Token merging

Token merging (ToMe) merges redundant tokens/patches progressively in the forward pass of a Transformer-based network which can speed-up the inference latency of [StableDiffusionPipeline].

Install ToMe from pip:

pip install tomesd

You can use ToMe from the tomesd library with the apply_patch function:

  from diffusers import StableDiffusionPipeline
  import torch
  import tomesd

  pipeline = StableDiffusionPipeline.from_pretrained(
        "runwayml/stable-diffusion-v1-5", torch_dtype=torch.float16, use_safetensors=True,
  ).to("cuda")
+ tomesd.apply_patch(pipeline, ratio=0.5)

  image = pipeline("a photo of an astronaut riding a horse on mars").images[0]

The apply_patch function exposes a number of arguments to help strike a balance between pipeline inference speed and the quality of the generated tokens. The most important argument is ratio which controls the number of tokens that are merged during the forward pass.
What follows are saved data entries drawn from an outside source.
-- pv_equiv track=rewrite | github.com/kmartinez/picogps | simplemain.py | getnextalarm
-- ===== SOURCE A (Python) =====
-- schedule = [0,3,6,9,11,12,15,18,21]
--
-- def getnextalarm(hh):
-- 	nexttime = None
--
-- 	if(hh in schedule):
-- 		position = schedule.index(hh)
-- 		nextpos = position+1
-- 		if(nextpos>(len(schedule)-1)):
-- 			nextpos = 0
-- 		nexttime = schedule[nextpos]
-- 	else:
-- 		for i in schedule:
-- 			if(i>hh):
-- 				nexttime = i
-- 				break
-- 		if(nexttime==None):
-- 			nexttime = 0
-- 	return nexttime
-- ===== SOURCE B (Python) =====
-- schedule = [0, 3, 6, 9, 11, 12, 15, 18, 21]
--
-- def getnextalarm(hh):
--     # binary search for the first schedule entry strictly greater than hh
--     lo, hi = 0, len(schedule)
--     while lo < hi:
--         mid = (lo + hi) // 2
--         if schedule[mid] <= hh:
--             lo = mid + 1
--         else:
--             hi = mid
--     return schedule[lo] if lo < len(schedule) else 0
-- ===== Notes on version B (the rewrite author's own statement) =====
-- stated objective: idiomatic
-- what changed: Replaced A's membership test + index/wraparound branch and linear scan with a single binary search (bisect_right by hand) over the sorted schedule, returning the element at the insertion point or 0 past the end.
import Mathlib
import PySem

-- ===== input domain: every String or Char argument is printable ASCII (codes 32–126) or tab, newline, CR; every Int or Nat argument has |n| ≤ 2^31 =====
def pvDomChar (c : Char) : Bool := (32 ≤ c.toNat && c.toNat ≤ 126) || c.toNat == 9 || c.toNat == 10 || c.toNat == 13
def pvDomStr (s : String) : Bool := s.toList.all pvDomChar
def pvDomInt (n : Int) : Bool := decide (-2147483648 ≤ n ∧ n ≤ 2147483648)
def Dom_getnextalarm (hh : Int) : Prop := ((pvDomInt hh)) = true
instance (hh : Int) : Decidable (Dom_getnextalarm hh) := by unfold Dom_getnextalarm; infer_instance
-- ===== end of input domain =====

-- B replaces A's membership/index/wraparound branches and linear scan by one binary search; objective: idiomatic.

-- ===== PORT A =====
def scheduleA : List Int := [0, 3, 6, 9, 11, 12, 15, 18, 21]

-- the 'for i in schedule: if i > hh: nexttime = i; break' loop
def findNextA : List Int → Int → Option Int
  | [], _ => none
  | i :: rest, hh => if i > hh then some i else findNextA rest hh

def getnextalarm (hh : Int) : Option Int :=
  if scheduleA.contains hh then
    match PySem.List.index? scheduleA hh with
    | none => none   -- unreachable: hh is in the list
    | some position =>
      let nextpos := position + 1
      let nextpos := if nextpos > (scheduleA.length : Int) - 1 then 0 else nextpos
      PySem.List.pyGet? scheduleA nextpos
  else
    match findNextA scheduleA hh with
    | some i => some i
    | none => some 0

-- ===== PORT B =====
def scheduleB : List Int := [0, 3, 6, 9, 11, 12, 15, 18, 21]

-- the while-loop of B's hand-written bisect_right; the fuel argument only bounds
-- the number of iterations (hi - lo shrinks each step, so length fuel is plenty)
def bsLoop : Nat → Int → Nat → Nat → Nat
  | 0, _, lo, _ => lo
  | fuel + 1, hh, lo, hi =>
    if lo < hi then
      let mid := (lo + hi) / 2
      if scheduleB.getD mid 0 ≤ hh then bsLoop fuel hh (mid + 1) hi
      else bsLoop fuel hh lo mid
    else lo

def getnextalarm_alt (hh : Int) : Option Int :=
  let lo := bsLoop scheduleB.length hh 0 scheduleB.length
  if lo < scheduleB.length then some (scheduleB.getD lo 0) else some 0

-- ===== PRECONDITION & SPEC =====
def Spec_getnextalarm (hh : Int) (out : Option Int) : Prop := out = getnextalarm_alt hh
instance (hh : Int) (out : Option Int) : Decidable (Spec_getnextalarm hh out) := by unfold Spec_getnextalarm; infer_instance

-- ===== CLAIM (what is proved, stated in full; the proofs are below) =====
def Claim_equal_getnextalarm : Prop := ∀ (hh : Int), Dom_getnextalarm hh → Spec_getnextalarm hh (getnextalarm hh)

-- ===== LEMMAS AND PROOFS =====

-- ===== VERDICT (by name: the statement is the Claim_ definition above) =====
set_option maxHeartbeats 2000000 in
theorem getnextalarm_spec : Claim_equal_getnextalarm := by
  intro hh _
  show getnextalarm hh = getnextalarm_alt hh
  by_cases hmem : hh ∈ scheduleA
  · -- hh is one of the nine scheduled hours: check each by computation
    simp only [scheduleA, List.mem_cons, List.not_mem_nil, or_false] at hmem
    rcases hmem with rfl | rfl | rfl | rfl | rfl | rfl | rfl | rfl | rfl <;> decide
  · have hc : scheduleA.contains hh = false := by
      simpa using hmem
    simp only [scheduleA, List.mem_cons, List.not_mem_nil, or_false, not_or] at hmem
    obtain ⟨h0, h3, h6, h9, h11, h12, h15, h18, h21⟩ := hmem
    norm_num [getnextalarm, getnextalarm_alt, hc, scheduleA, scheduleB, findNextA,
      bsLoop, List.getD]
    split_ifs <;> first | rfl | omega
As reported in the paper, ToMe can greatly preserve the quality of the generated images while boosting inference speed. By increasing the ratio, you can speed-up inference even further, but at the cost of some degraded image quality.
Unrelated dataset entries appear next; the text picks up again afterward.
-- pv_equiv track=rewrite | github.com/jlittle1223/HackUCI | file_util.py | get_index_of_end_of_first_course_name
-- ===== SOURCE A (Python) =====
-- and_string = " and "
--
-- or_string = " or "
--
-- def get_index_of_end_of_first_course_name(course_string):
--     temp = ''
--     for i in range(len(course_string)):
--         temp += course_string[i]
--         if course_string[i] == ":":
--             return i - 1
--         if ")" in temp:
--             i -= 1
--
--             return i
--         if and_string in temp:
--             return i - len(and_string)
--         if or_string in temp:
--             return i - len(or_string)
--
--     return len(course_string) - 1
-- ===== SOURCE B (Python) =====
-- def get_index_of_end_of_first_course_name(course_string):
--     positions = [p for p in (course_string.find(t) for t in (":", ")", " and ", " or ")) if p != -1]
--     if positions:
--         return min(positions) - 1
--     return len(course_string) - 1
-- ===== Notes on version B (the rewrite author's own statement) =====
-- stated objective: faster
-- what changed: Replaced the character-accumulating scan with four early returns by four library substring searches (str.find) followed by a single min over the found start positions, returning min-1 (or len-1 if none found).
import Mathlib
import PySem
To test the quality of the generated images, we sampled a few prompts from Parti Prompts and performed inference with the [StableDiffusionPipeline] with the following settings:

We didn’t notice any significant decrease in the quality of the generated samples, and you can check out the generated samples in this WandB report. If you're interested in reproducing this experiment, use this script.

Benchmarks

We also benchmarked the impact of tomesd on the [StableDiffusionPipeline] with xFormers enabled across several image resolutions. The results are obtained from A100 and V100 GPUs in the following development environment:

- `diffusers` version: 0.15.1
- Python version: 3.8.16
- PyTorch version (GPU?): 1.13.1+cu116 (True)
- Huggingface_hub version: 0.13.2
- Transformers version: 4.27.2
- Accelerate version: 0.18.0
- xFormers version: 0.0.16
- tomesd version: 0.1.2

To reproduce this benchmark, feel free to use this script. The results are reported in seconds, and where applicable we report the speed-up percentage over the vanilla pipeline when using ToMe and ToMe + xFormers.
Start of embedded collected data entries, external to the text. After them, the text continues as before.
-- pv_equiv track=rewrite | github.com/samiemostafavi/EasyTemporalPointProcess | src/link_quality/predict.py | transform_list
-- ===== SOURCE A (Python) =====
-- def transform_list(input_list, max_period):
--     # Initialize an empty list to store the transformed values
--     transformed_list = []
--
--     # Keep track of period-based offset for each segment
--     offset = 0
--     previous_value = None
--
--     for i, value in enumerate(input_list):
--         # Check if there is a decrease or reset to a lower number (assumed new period start)
--         if previous_value is not None and value < previous_value:
--             offset += max_period  # Decrease offset by max_period
--
--         # Calculate and append the new value
--         transformed_value = value + offset
--         transformed_list.append(transformed_value)
--
--         # Update the previous value
--         previous_value = value
--
--     return transformed_list
-- ===== SOURCE B (Python) =====
-- def transform_list(input_list, max_period):
--     # Prefix-table formulation: reset flags, running reset count, element-wise add.
--     if input_list:
--         flags = [0] + [1 if b < a else 0 for a, b in zip(input_list, input_list[1:])]
--     else:
--         flags = []
--     cum = []
--     total = 0
--     for f in flags:
--         total += f
--         cum.append(total)
--     return [v + c * max_period for v, c in zip(input_list, cum)]
-- ===== Notes on version B (the rewrite author's own statement) =====
-- stated objective: alternative
-- what changed: Replaces the single offset-mutating accumulator loop with an explicit reset-flag table, its running cumulative sum, and a final element-wise comprehension adding value + resets*max_period.
import Mathlib
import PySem

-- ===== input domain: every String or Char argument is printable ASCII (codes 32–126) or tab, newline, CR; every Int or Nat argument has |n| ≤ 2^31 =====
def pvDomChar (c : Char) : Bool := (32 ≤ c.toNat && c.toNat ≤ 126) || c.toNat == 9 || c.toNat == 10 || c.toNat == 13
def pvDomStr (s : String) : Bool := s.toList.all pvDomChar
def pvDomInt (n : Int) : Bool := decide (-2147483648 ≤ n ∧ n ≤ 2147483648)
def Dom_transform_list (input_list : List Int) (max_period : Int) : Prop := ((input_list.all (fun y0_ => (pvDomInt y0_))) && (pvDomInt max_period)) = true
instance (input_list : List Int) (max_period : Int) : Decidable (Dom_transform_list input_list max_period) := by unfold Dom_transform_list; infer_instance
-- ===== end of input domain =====

-- B replaces A's offset-mutating accumulator loop by an explicit reset-flag table,
-- its cumulative sum, and an element-wise pass (alternative decomposition, same cost).


-- ===== PORT A =====
-- state: (transformed_list, offset, previous_value)
def transform_list (input_list : List Int) (max_period : Int) : List Int :=
  (input_list.foldl
    (fun (s : List Int × Int × Option Int) value =>
      let offset : Int :=
        match s.2.2 with
        | some p => if value < p then s.2.1 + max_period else s.2.1
        | none => s.2.1
      (s.1 ++ [value + offset], offset, some value))
    ([], 0, none)).1

-- ===== PORT B =====
def transform_list_alt (input_list : List Int) (max_period : Int) : List Int :=
  let flags : List Int :=
    match input_list with
    | [] => []
    | _ => 0 :: (input_list.zip input_list.tail).map (fun ab => if ab.2 < ab.1 then 1 else 0)
  let cum : List Int :=
    (flags.foldl (fun (s : Int × List Int) f => (s.1 + f, s.2 ++ [s.1 + f])) (0, [])).2
  (input_list.zip cum).map (fun vc => vc.1 + vc.2 * max_period)

-- ===== PRECONDITION & SPEC =====
def Spec_transform_list (input_list : List Int) (max_period : Int) (out : List Int) : Prop := out = transform_list_alt input_list max_period
instance (input_list : List Int) (max_period : Int) (out : List Int) : Decidable (Spec_transform_list input_list max_period out) := by unfold Spec_transform_list; infer_instance

-- ===== CLAIM (what is proved, stated in full; the proofs are below) =====
def Claim_equal_transform_list : Prop := ∀ (input_list : List Int) (max_period : Int), Dom_transform_list input_list max_period → Spec_transform_list input_list max_period (transform_list input_list max_period)

-- ===== LEMMAS AND PROOFS =====

-- common recursive characterisation: unwrap starting after `prev` with current offset `off`
def pvGo (m prev off : Int) : List Int → List Int
  | [] => []
  | v :: t =>
      let off' := if v < prev then off + m else off
      (v + off') :: pvGo m v off' t

theorem pvA_fold (max_period : Int) (xs : List Int) : ∀ (acc : List Int) (off prev : Int),
    (xs.foldl
      (fun (s : List Int × Int × Option Int) value =>
        let offset : Int :=
          match s.2.2 with
          | some p => if value < p then s.2.1 + max_period else s.2.1
          | none => s.2.1
        (s.1 ++ [value + offset], offset, some value))
      (acc, off, some prev) : List Int × Int × Option Int).1
      = acc ++ pvGo max_period prev off xs := by
  induction xs with
  | nil => intro acc off prev; simp [pvGo]
  | cons v t ih =>
      intro acc off prev
      simp only [List.foldl, pvGo]
      rw [ih]
      simp

-- prefix sums of flags starting from running total c
def pvCum (c : Int) : List Int → List Int
  | [] => []
  | f :: t => (c + f) :: pvCum (c + f) t

theorem pvB_fold (fs : List Int) : ∀ (c : Int) (acc : List Int),
    (fs.foldl (fun (s : Int × List Int) f => (s.1 + f, s.2 ++ [s.1 + f])) (c, acc)).2
      = acc ++ pvCum c fs := by
  induction fs with
  | nil => intro c acc; simp [pvCum]
  | cons f t ih =>
      intro c acc
      simp only [List.foldl, pvCum]
      rw [ih]
      simp

-- flags over consecutive pairs, head `prev`
def pvZf (prev : Int) : List Int → List Int
  | [] => []
  | u :: t => (if u < prev then 1 else 0) :: pvZf u t

theorem pvZip_flags (v : Int) (t : List Int) :
    ((v :: t).zip t).map (fun ab : Int × Int => if ab.2 < ab.1 then (1 : Int) else 0) = pvZf v t := by
  induction t generalizing v with
  | nil => simp [pvZf]
  | cons u t ih => simp only [pvZf, List.zip_cons_cons, List.map_cons, ih]

theorem pvMain (m : Int) (t : List Int) : ∀ (prev c : Int),
    (t.zip (pvCum c (pvZf prev t))).map (fun vc : Int × Int => vc.1 + vc.2 * m)
      = pvGo m prev (c * m) t := by
  induction t with
  | nil => intro prev c; simp [pvZf, pvCum, pvGo]
  | cons u t ih =>
      intro prev c
      simp only [pvZf, pvCum, pvGo, List.zip_cons_cons, List.map_cons]
      split_ifs with h
      · rw [ih]
        have e2 : (c + 1) * m = c * m + m := by ring
        rw [e2]
      · simp only [add_zero]
        rw [ih]

theorem transform_eq (xs : List Int) (m : Int) :
    transform_list xs m = transform_list_alt xs m := by
  cases xs with
  | nil => rfl
  | cons v t =>
      unfold transform_list transform_list_alt
      simp only [List.foldl]
      rw [pvA_fold]
      simp only [List.tail_cons]
      rw [pvZip_flags]
      rw [pvB_fold]
      simp only [List.nil_append, List.cons_append, add_zero]
      simp only [List.zip_cons_cons, List.map_cons]
      rw [pvMain]
      simp only [zero_mul, add_zero]

-- ===== VERDICT (by name: the statement is the Claim_ definition above) =====
theorem transform_list_spec : Claim_equal_transform_list := by
  intro xs m _
  unfold Spec_transform_list
  exact transform_eq xs m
GPU	Resolution	Batch size	Vanilla	ToMe	ToMe + xFormers
A100	512	10	6.88	5.26 (+23.55%)	4.69 (+31.83%)
	768	10	OOM	14.71	11
		8	OOM	11.56	8.84
		4	OOM	5.98	4.66
		2	4.99	3.24 (+35.07%)	2.1 (+37.88%)
		1	3.29	2.24 (+31.91%)	2.03 (+38.3%)
	1024	10	OOM	OOM	OOM
		8	OOM	OOM	OOM
		4	OOM	12.51	9.09
		2	OOM	6.52	4.96
		1	6.4	3.61 (+43.59%)	2.81 (+56.09%)
V100	512	10	OOM	10.03	9.29
		8	OOM	8.05	7.47
		4	5.7	4.3 (+24.56%)	3.98 (+30.18%)
		2	3.14	2.43 (+22.61%)	2.27 (+27.71%)
		1	1.88	1.57 (+16.49%)	1.57 (+16.49%)
	768	10	OOM	OOM	23.67
		8	OOM	OOM	18.81
		4	OOM	11.81	9.7
		2	OOM	6.27	5.2
		1	5.43	3.38 (+37.75%)	2.82 (+48.07%)
	1024	10	OOM	OOM	OOM
		8	OOM	OOM	OOM
		4	OOM	OOM	19.35
		2	OOM	13	10.78
		1	OOM	6.66	5.54

As seen in the tables above, the speed-up from tomesd becomes more pronounced for larger image resolutions. It is also interesting to note that with tomesd, it is possible to run the pipeline on a higher resolution like 1024x1024. You may be able to speed-up inference even more with torch.compile.